Subject: Re: `Large Inodes'
To: Charles M. Hannum <root@ihack.net>
From: Bill Studenmund <wrstuden@nas.nasa.gov>
List: tech-kern
Date: 03/26/1999 10:05:51
On Fri, 26 Mar 1999, Charles M. Hannum wrote:
> The problem I have with the proposal is not quite what other people
> have indicated -- that they want to change the time stamp format, or
> add ACLs, or whatever.
>
> The problem I have with it is that it's a `Berkeley abstraction'. You
> obviously have a specific problem that you want to solve, and rather
> than stating that problem, you've attempted to come up with some
> `general' abstraction to encompass it -- one which, in all likelihood,
> isn't anywhere near general enough to handle the next task.
Quite possibly true. :-)
> Furthermore, if I understand the problem you're actually trying to
> solve, I think the `large inode' solution is an exceptionally poor way
> to solve it. If you're stacking something on top of FFS, there's no
> reason the stacked layer can't keep its data elsewhere. This is,
> actually, the whole *point* of stacked VFS layers. This data simply
> doesn't belong in FFS at all.
And where else are we supposed to store this info?
I only see 4 answers to "where do we put overlay inode info." They are:
1) In reserved space in the inode - that's what we're proposing.
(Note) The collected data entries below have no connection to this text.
-- pv_equiv track=rewrite | github.com/kevinveenbirkenbach/infinito-nexus | cli/create/inventory.py | parse_roles_list
-- ===== SOURCE A (Python) =====
-- from typing import Dict, Any, List, Set, Optional
--
-- def parse_roles_list(raw_roles: Optional[List[str]]) -> Optional[Set[str]]:
--     """
--     Parse a list of roles supplied on the CLI. Supports:
--       --roles web-app-nextcloud web-app-mastodon
--       --roles web-app-nextcloud,web-app-mastodon
--     """
--     if not raw_roles:
--         return None
--     result: Set[str] = set()
--     for token in raw_roles:
--         token = token.strip()
--         if not token:
--             continue
--         # Allow comma-separated tokens as well
--         for part in token.split(","):
--             part = part.strip()
--             if part:
--                 result.add(part)
--     return result
-- ===== SOURCE B (Python) =====
-- from typing import List, Set, Optional
--
-- def parse_roles_list(raw_roles: Optional[List[str]]) -> Optional[Set[str]]:
--     if not raw_roles:
--         return None
--     joined = ",".join(raw_roles)
--     return {p.strip() for p in joined.split(",") if p.strip()}
-- ===== Notes on version B (the rewrite author's own statement) =====
-- stated objective: simpler
-- what changed: Replaces the nested per-token/per-part loop with explicit strip-and-skip branches by joining all tokens into one comma-separated string, splitting it once, and building the set with a single comprehension.
import Mathlib
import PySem

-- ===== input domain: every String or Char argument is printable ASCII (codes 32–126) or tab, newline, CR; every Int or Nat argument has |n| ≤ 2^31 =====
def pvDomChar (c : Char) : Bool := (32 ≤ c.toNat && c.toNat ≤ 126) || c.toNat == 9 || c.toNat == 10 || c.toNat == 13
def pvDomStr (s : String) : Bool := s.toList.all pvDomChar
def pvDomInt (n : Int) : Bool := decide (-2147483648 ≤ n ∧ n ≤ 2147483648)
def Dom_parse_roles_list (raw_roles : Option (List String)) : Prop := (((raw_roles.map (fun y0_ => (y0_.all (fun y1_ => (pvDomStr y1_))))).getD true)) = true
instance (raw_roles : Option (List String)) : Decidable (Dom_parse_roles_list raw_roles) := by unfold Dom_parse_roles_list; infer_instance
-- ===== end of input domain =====

-- B replaces A's nested per-token/per-part loops by joining all tokens with commas and doing a single split + one comprehension (objective: simpler).


-- ===== PORT A =====
def parse_roles_list (raw_roles : Option (List String)) : Option (List String) :=
  match raw_roles with
  | none => none            -- `if not raw_roles` is true for None …
  | some [] => none         -- … and for the empty list
  | some l =>
    some (l.foldl (fun result token0 =>
      let token := PySem.Str.strip token0
      if token = "" then result
      else ((PySem.Str.split? token ",").getD []).foldl (fun result part0 =>
        let part := PySem.Str.strip part0
        if part = "" then result else PySem.Set.add result part) result)
      PySem.Set.empty)

-- ===== PORT B =====
def parse_roles_list_alt (raw_roles : Option (List String)) : Option (List String) :=
  match raw_roles with
  | some (t :: ts) =>
    let l := t :: ts
    let joined := PySem.Str.join "," l
    some (PySem.Set.ofList (((PySem.Str.split? joined ",").getD []).filterMap
      (fun p => if PySem.Str.strip p = "" then none else some (PySem.Str.strip p))))
  | _ => none

-- ===== PRECONDITION & SPEC =====
def Spec_parse_roles_list (raw_roles : Option (List String)) (out : Option (List String)) : Prop := out = parse_roles_list_alt raw_roles
instance (raw_roles : Option (List String)) (out : Option (List String)) : Decidable (Spec_parse_roles_list raw_roles out) := by unfold Spec_parse_roles_list; infer_instance

-- ===== CLAIM (what is proved, stated in full; the proofs are below) =====
def Claim_equal_parse_roles_list : Prop := ∀ (raw_roles : Option (List String)), Dom_parse_roles_list raw_roles → Spec_parse_roles_list raw_roles (parse_roles_list raw_roles)

-- ===== LEMMAS AND PROOFS =====

-- comma-splitting by simple structural recursion (proof-side model of splitOn with sep ",")
def spC : List Char → List (List Char)
  | [] => [[]]
  | c :: r =>
    if c = ',' then [] :: spC r
    else match spC r with
      | [] => [[c]]       -- unreachable: spC never returns []
      | x :: xs => (c :: x) :: xs

lemma spC_ne_nil (cs : List Char) : spC cs ≠ [] := by
  cases cs with
  | nil => simp [spC]
  | cons c r =>
    simp only [spC]
    split_ifs
    · simp
    · cases h : spC r <;> simp

lemma go_eq (l : List Char) : ∀ (fuel : Nat) (cur : List Char) (acc : List (List Char)),
    l.length < fuel →
    PySem.Chars.splitOn.go [','] fuel l cur acc =
      acc.reverse ++ (match spC l with
        | [] => []
        | x :: xs => (cur.reverse ++ x) :: xs) := by
  induction l with
  | nil =>
    intro fuel cur acc h
    cases fuel with
    | zero => omega
    | succ f =>
      rw [PySem.Chars.splitOn.go]
      simp [spC]
      omega
  | cons c rest ih =>
    intro fuel cur acc h
    cases fuel with
    | zero => simp at h
    | succ f =>
      rw [PySem.Chars.splitOn.go]
      by_cases hc : c = ','
      · subst hc
        have hpre : [','].isPrefixOf (',' :: rest) = true := by simp [List.isPrefixOf]
        rw [if_pos hpre]
        have hdrop : List.drop (List.length [(',' : Char)]) (',' :: rest) = rest := rfl
        rw [hdrop, ih f [] (cur.reverse :: acc) (by simp at h; omega)]
        cases hr : spC rest with
        | nil => exact absurd hr (spC_ne_nil rest)
        | cons x xs => simp [spC, hr]
      · have hpre : [','].isPrefixOf (c :: rest) = false := by
          simp [List.isPrefixOf]
          exact fun h' => absurd h'.symm hc
        simp only [hpre, Bool.false_eq_true, if_false]
        rw [ih f (c :: cur) acc (by simp at h ⊢; omega)]
        cases hr : spC rest with
        | nil => exact absurd hr (spC_ne_nil rest)
        | cons x xs => simp [spC, hr, hc]

lemma splitOn_comma (cs : List Char) : PySem.Chars.splitOn cs [','] = spC cs := by
  rw [PySem.Chars.splitOn, go_eq cs (cs.length + 1) [] [] (by omega)]
  cases h : spC cs with
  | nil => exact absurd h (spC_ne_nil cs)
  | cons x xs => simp

-- the pieces a token contributes: split on commas, strip, drop empties
def piecesC (cs : List Char) : List (List Char) :=
  ((spC cs).map PySem.Chars.strip).filter (fun x => !x.isEmpty)

lemma spC_append_comma (a b : List Char) : spC (a ++ ',' :: b) = spC a ++ spC b := by
  induction a with
  | nil => simp [spC]
  | cons c r ih =>
    by_cases hc : c = ','
    · subst hc; simp [spC, ih]
    · simp only [List.cons_append, spC, hc, if_false, ih]
      cases hr : spC r with
      | nil => exact absurd hr (spC_ne_nil r)
      | cons x xs => simp

lemma piecesC_append_comma (a b : List Char) :
    piecesC (a ++ ',' :: b) = piecesC a ++ piecesC b := by
  simp [piecesC, spC_append_comma]

lemma strip_cons_space (c : Char) (h : PySem.Chars.isspace c = true) (x : List Char) :
    PySem.Chars.strip (c :: x) = PySem.Chars.strip x := by
  simp [PySem.Chars.strip, PySem.Chars.lstrip, h]

lemma rstrip_concat_space (c : Char) (h : PySem.Chars.isspace c = true) (x : List Char) :
    PySem.Chars.rstrip (x ++ [c]) = PySem.Chars.rstrip x := by
  simp [PySem.Chars.rstrip, h]

lemma strip_concat_space (c : Char) (h : PySem.Chars.isspace c = true) (x : List Char) :
    PySem.Chars.strip (x ++ [c]) = PySem.Chars.strip x := by
  rw [PySem.Chars.strip, PySem.Chars.strip, PySem.Chars.lstrip, PySem.Chars.lstrip,
    List.dropWhile_append]
  split_ifs with he
  · rw [List.isEmpty_iff] at he
    rw [he]
    simp [h, PySem.Chars.rstrip]
  · exact rstrip_concat_space c h _

lemma piecesC_lstrip (cs : List Char) : piecesC (PySem.Chars.lstrip cs) = piecesC cs := by
  induction cs with
  | nil => rfl
  | cons c r ih =>
    by_cases hs : PySem.Chars.isspace c = true
    · have h1 : PySem.Chars.lstrip (c :: r) = PySem.Chars.lstrip r := by
        simp [PySem.Chars.lstrip, hs]
      rw [h1, ih]
      have hc : c ≠ ',' := by
        intro hc; subst hc; simp [PySem.Chars.isspace] at hs
      simp only [piecesC, spC, hc, if_false]
      cases hr : spC r with
      | nil => exact absurd hr (spC_ne_nil r)
      | cons x xs => simp [strip_cons_space c hs]
    · have h1 : PySem.Chars.lstrip (c :: r) = c :: r := by
        simp [PySem.Chars.lstrip, hs]
      rw [h1]

-- modify the last element of a list
def mLast (f : List Char → List Char) : List (List Char) → List (List Char)
  | [] => []
  | [x] => [f x]
  | x :: y :: xs => x :: mLast f (y :: xs)

lemma spC_concat (xs : List Char) (c : Char) (hc : c ≠ ',') :
    spC (xs ++ [c]) = mLast (· ++ [c]) (spC xs) := by
  induction xs with
  | nil => simp [spC, hc, mLast]
  | cons x r ih =>
    by_cases hx : x = ','
    · subst hx
      simp only [List.cons_append, spC, reduceIte, ih]
      cases hr : spC r with
      | nil => exact absurd hr (spC_ne_nil r)
      | cons y ys => cases ys <;> simp [mLast]
    · simp only [List.cons_append, spC, hx, if_false, ih]
      cases hr : spC r with
      | nil => exact absurd hr (spC_ne_nil r)
      | cons y ys => cases ys <;> simp [mLast]

lemma map_strip_mLast (c : Char) (h : PySem.Chars.isspace c = true) (l : List (List Char)) :
    (mLast (· ++ [c]) l).map PySem.Chars.strip = l.map PySem.Chars.strip := by
  induction l with
  | nil => rfl
  | cons x xs ih =>
    cases xs with
    | nil => simp [mLast, strip_concat_space c h]
    | cons y ys => simpa [mLast] using ih

lemma piecesC_concat_space (xs : List Char) (c : Char) (h : PySem.Chars.isspace c = true) :
    piecesC (xs ++ [c]) = piecesC xs := by
  have hc : c ≠ ',' := by
    intro hc; subst hc; simp [PySem.Chars.isspace] at h
  rw [piecesC, spC_concat xs c hc, map_strip_mLast c h, piecesC]

lemma piecesC_rstrip (cs : List Char) : piecesC (PySem.Chars.rstrip cs) = piecesC cs := by
  induction cs using List.reverseRecOn with
  | nil => rfl
  | append_singleton xs c ih =>
    by_cases hs : PySem.Chars.isspace c = true
    · rw [rstrip_concat_space c hs, ih, piecesC_concat_space xs c hs]
    · have h1 : PySem.Chars.rstrip (xs ++ [c]) = xs ++ [c] := by
        simp [PySem.Chars.rstrip, hs]
      rw [h1]

lemma piecesC_strip (cs : List Char) : piecesC (PySem.Chars.strip cs) = piecesC cs := by
  rw [PySem.Chars.strip, piecesC_rstrip, piecesC_lstrip]

-- string-level pieces of a token
def piecesS (t : String) : List String := (piecesC t.toList).map String.ofList

lemma split?_comma (s : String) :
    (PySem.Str.split? s ",").getD [] = (spC s.toList).map String.ofList := by
  rw [PySem.Str.split?]
  have hsep : ("," : String).toList = [','] := rfl
  rw [hsep, PySem.Chars.split?]
  simp [splitOn_comma]

lemma ofList_eq_empty_iff (x : List Char) : (String.ofList x = "") ↔ x = [] := by
  constructor
  · intro h; have := congrArg String.toList h; simpa using this
  · intro h; simp [h]

lemma strip_ofList (x : List Char) :
    PySem.Str.strip (String.ofList x) = String.ofList (PySem.Chars.strip x) := by
  rw [PySem.Str.strip, String.toList_ofList]

lemma filterMap_strip (xs : List (List Char)) :
    (xs.map String.ofList).filterMap
      (fun p => if PySem.Str.strip p = "" then none else some (PySem.Str.strip p))
    = ((xs.map PySem.Chars.strip).filter (fun x => !x.isEmpty)).map String.ofList := by
  induction xs with
  | nil => rfl
  | cons x xs ih =>
    simp only [List.map_cons, List.filterMap_cons, List.filter_cons, strip_ofList,
      ofList_eq_empty_iff]
    by_cases h : PySem.Chars.strip x = []
    · simp [h, ih]
    · have : (PySem.Chars.strip x).isEmpty = false := by
        cases hx : PySem.Chars.strip x with
        | nil => exact absurd hx h
        | cons a b => rfl
      simp [h, this, ih]

lemma foldl_strip_add (ps : List String) (s : PySem.Set String) :
    ps.foldl (fun r p =>
      let part := PySem.Str.strip p
      if part = "" then r else PySem.Set.add r part) s
    = PySem.Set.update s (ps.filterMap
        (fun p => if PySem.Str.strip p = "" then none else some (PySem.Str.strip p))) := by
  induction ps generalizing s with
  | nil => rfl
  | cons p ps ih =>
    simp only [List.foldl_cons, List.filterMap_cons]
    by_cases h : PySem.Str.strip p = ""
    · simpa [h] using ih s
    · simpa [h, PySem.Set.update] using ih (PySem.Set.add s (PySem.Str.strip p))

lemma strip_eq_empty_toList (t : String) :
    (PySem.Str.strip t = "") ↔ PySem.Chars.strip t.toList = [] := by
  rw [PySem.Str.strip, ofList_eq_empty_iff]

lemma token_step (s : PySem.Set String) (t : String) :
    (let token := PySem.Str.strip t
     if token = "" then s
     else ((PySem.Str.split? token ",").getD []).foldl (fun r p =>
       let part := PySem.Str.strip p
       if part = "" then r else PySem.Set.add r part) s)
    = PySem.Set.update s (piecesS t) := by
  simp only
  by_cases h : PySem.Str.strip t = ""
  · have h1 : PySem.Chars.strip t.toList = [] := (strip_eq_empty_toList t).mp h
    have h2 : piecesC t.toList = [] := by
      rw [← piecesC_strip, h1]; rfl
    simp [h, piecesS, h2, PySem.Set.update]
  · rw [if_neg h, foldl_strip_add, split?_comma, filterMap_strip]
    have h1 : (PySem.Str.strip t).toList = PySem.Chars.strip t.toList := by
      rw [PySem.Str.strip, String.toList_ofList]
    rw [h1]
    show PySem.Set.update s ((piecesC (PySem.Chars.strip t.toList)).map String.ofList) = _
    rw [piecesC_strip, piecesS]

lemma a_fold (l : List String) (s : PySem.Set String) :
    l.foldl (fun result token0 =>
      let token := PySem.Str.strip token0
      if token = "" then result
      else ((PySem.Str.split? token ",").getD []).foldl (fun result part0 =>
        let part := PySem.Str.strip part0
        if part = "" then result else PySem.Set.add result part) result) s
    = PySem.Set.update s (l.flatMap piecesS) := by
  induction l generalizing s with
  | nil => rfl
  | cons t l ih =>
    rw [List.foldl_cons, List.flatMap_cons, token_step s t, ih,
      PySem.Set.update, PySem.Set.update, PySem.Set.update, List.foldl_append]

lemma pieces_join (t : String) (l : List String) :
    piecesC (PySem.Str.join "," (t :: l)).toList = (t :: l).flatMap (fun u => piecesC u.toList) := by
  induction l generalizing t with
  | nil =>
    rw [PySem.Str.toList_join]
    simp [PySem.Chars.join_singleton]
  | cons u l ih =>
    rw [PySem.Str.toList_join, List.map_cons, List.map_cons,
      PySem.Chars.join_cons_cons]
    have h1 : t.toList ++ ("," : String).toList ++
        PySem.Chars.join (",".toList) (u.toList :: l.map String.toList)
        = t.toList ++ ',' :: PySem.Chars.join (",".toList) (u.toList :: l.map String.toList) := by
      simp
    rw [h1, piecesC_append_comma]
    have h2 : PySem.Chars.join (",".toList) (u.toList :: l.map String.toList)
        = (PySem.Str.join "," (u :: l)).toList := by
      rw [PySem.Str.toList_join, List.map_cons]
    rw [h2, ih u, List.flatMap_cons]
    simp [List.flatMap_cons]

-- ===== VERDICT (by name: the statement is the Claim_ definition above) =====
theorem parse_roles_list_spec : Claim_equal_parse_roles_list := by
  intro raw _
  unfold Spec_parse_roles_list parse_roles_list parse_roles_list_alt
  match raw with
  | none => rfl
  | some [] => rfl
  | some (t :: l) =>
    simp only
    rw [a_fold, split?_comma, filterMap_strip]
    congr 1
    rw [PySem.Set.update_empty]
    congr 1
    show _ = (piecesC (PySem.Str.join "," (t :: l)).toList).map String.ofList
    rw [pieces_join]
    simp only [List.map_flatMap]
    rfl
2) In a seperate stream off of the file, a la MacOS resource forks or
NTFS's ability to store restoures forks. My concern with our application
using this is the cleanest way I've thought of to impliment it in ufs is
to make one file's inode refer to another inode, which would hold that
fork's data. On the current systems we have, we already have to crank up
the number of inodes in the fs just to hold what we have. We have fs's
with about 10 million inodes on them. If we have to have two inodes per
file, it's even worse.
(we chould build the other fork reading into ffs, but then I don't think
it'd still be ffs :-)
3) In the front of the file, say as a 256 byte header. This solution has
two problems. First, for the migration problem, we want to totally zap
files off of disk. If we store our header in the file, we'll have to keep
at least one frag around. That seems wasteful. Second, we have to keep
accesses from reading/writing that area (not hard, but an extra step).
Third, restoring would be tricky. dump reads the disk info, so would see
our data. But restore writes, so it couldn't store it.
4) In another file system. This idea, while possibly quite sensable for
other forms of overlay VFS, gives me great pause here. First off, it is
even more overhead space, and also it means TWO things have to bet backed
up at once. That's an added hassle for the machine room, and strikes me as
an added point of failure.
Can you think of anywhere else we can store the data?